Q7. Given below is the diagram of an experimental set-up to study the process of transpiration
in plants. Study the same and the answer the questions that follow:
(i) What is the colour of dry cobalt chloride paper?
(ii) Is the experimental leaf a monocot or a dicot? Give a reason to support your answer.
(iii) Why are glass slides placed over the dry cobalt chloride papers?
(iv) After about half an hour what change, if any would you expect to find in the cobalt
chloride paper placed on the dorsal and ventral sides of the leaf? Give reason to
support your answer.
(v) Define transpiration.
A7.
(i) Blue
(ii) Dicot.

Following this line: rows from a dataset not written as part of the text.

lemma pv_altLoop_eq : ∀ w : Nat, w < 65536 → ∀ acc : List String,
    pvAltLoop w acc = acc ++ pvListA w := by
  intro w
  induction w using Nat.strong_induction_on with
  | _ w ih =>
    intro hw acc
    by_cases h0 : w = 0
    · subst h0
      rw [pvAltLoop]
      simp [pvListA]
    · rw [pvAltLoop]
      simp only [dif_neg h0]
      set bl := PySem.Int.bitLength (w : Int) with hbl
      have hna : ((w : Int)).natAbs = w := Int.natAbs_natCast w
      have hlt : w < 2 ^ bl := by
        have := PySem.Int.lt_two_pow_bitLength (w : Int)
        rwa [hna] at this
      have hbl1 : 1 ≤ bl := by
        by_contra hcon
        have : bl = 0 := by omega
        rw [this] at hlt
        omega
      have hle : 2 ^ (bl - 1) ≤ w := by
        have := PySem.Int.two_pow_bitLength_le (w : Int) (by exact_mod_cast h0)
        rwa [hna] at this
      set b := bl - 1 with hbdef
      have hsucc : b + 1 = bl := by omega
      have hb16 : b < 16 := by
        by_contra hcon
        have : (65536 : Nat) = 2 ^ 16 := by norm_num
        have h2 : 2 ^ 16 ≤ 2 ^ b := Nat.pow_le_pow_right (by omega) (by omega)
        omega
      have hsh : (1 : Nat) <<< b = 2 ^ b := Nat.one_shiftLeft b
      rw [hsh]
      have hlt' : w < 2 ^ (b + 1) := by rw [hsucc]; exact hlt
      rw [ih (w - 2 ^ b) (by have := Nat.two_pow_pos b; omega)
            (by omega) (acc ++ [PySem.Dict.getD pvFaultTable (b : Int) ""])]
      rw [pv_listA_step w b hb16 hle hlt']
      simp

lemma pv_B_eq (n : Int) (hn : n ≠ 0) :
    decode_faults_alt (some n) = pvListA ((PySem.Int.band n 65535).toNat) := by
  simp only [decode_faults_alt, if_neg hn]
  rw [pv_altLoop_eq _ (pv_band_lt n) []]
  simp

-- ===== VERDICT (by name: the statement is the Claim_ definition above) =====
theorem decode_faults_spec : Claim_equal_decode_faults := by
  intro word _
  unfold Spec_decode_faults
  match word with
  | none => rfl
  | some n =>
    by_cases hn : n = 0
    · subst hn; rfl
    · rw [pv_A_eq n hn, pv_B_eq n hn]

It has reticulate venation.
(iii) In order to prevent atmospheric moisture from coming in contact with cobalt
chloride paper.
(iv) Cobalt chloride paper on dorsal side remains blue as less no. of stomata are present
on the dorsal surface.
Cobalt chloride paper on the ventral side changes to pink as more stomata are
present on the ventral surface of the leaf.
(v) The process by which loss of water takes place in the form of vapour from the aerial
parts of the plant.
Q8. The apparatus shown is Garreau’s potometer designed to demonstrate unequal
transpiration from the two surfaces of a dorsiventral leaf. Before keeping the leaf in between
the cups, anhydrous calcium chloride(CaCl2) contained in two small vials were weighed and
placed in both the cups. The ends of the cups were closed with corks through which two
manometers were connected. After a few hours CaCl2 vials were taken out and weighed again.
(i) What is the purpose of keeping CaCl2 vials inside the cup?
(ii) After a few hours, CaCl2 vials were taken out and weighedagain. Will you expect any
difference in weight? If so, give reasons.
(iii) What was the purpose of using a manometer?
(iv) What do you mean by transpiration?
A8.
(i) To absorb the moisture formed by transpiration.
(ii) Yes, the weight of CaCl2 vials kept on the lower side will be more because
transpiration will be more on the lower surface and the moisture absorbed.
(iii) To check the outside and inside pressures.
(iv) The loss of water in the form of water vapour from the aerial parts of a plant.
ACTIVITIES:
1. LEARN ALL THE TOPICS –DEFINITIONS, STRUCTURE, FUNCTIONS AND LOCATION.
2. Differentiate :
(i) Stomata and lenticels
(ii) Transpiration and guttation
(iii) Lenticular transpiration and stomatal transpiration.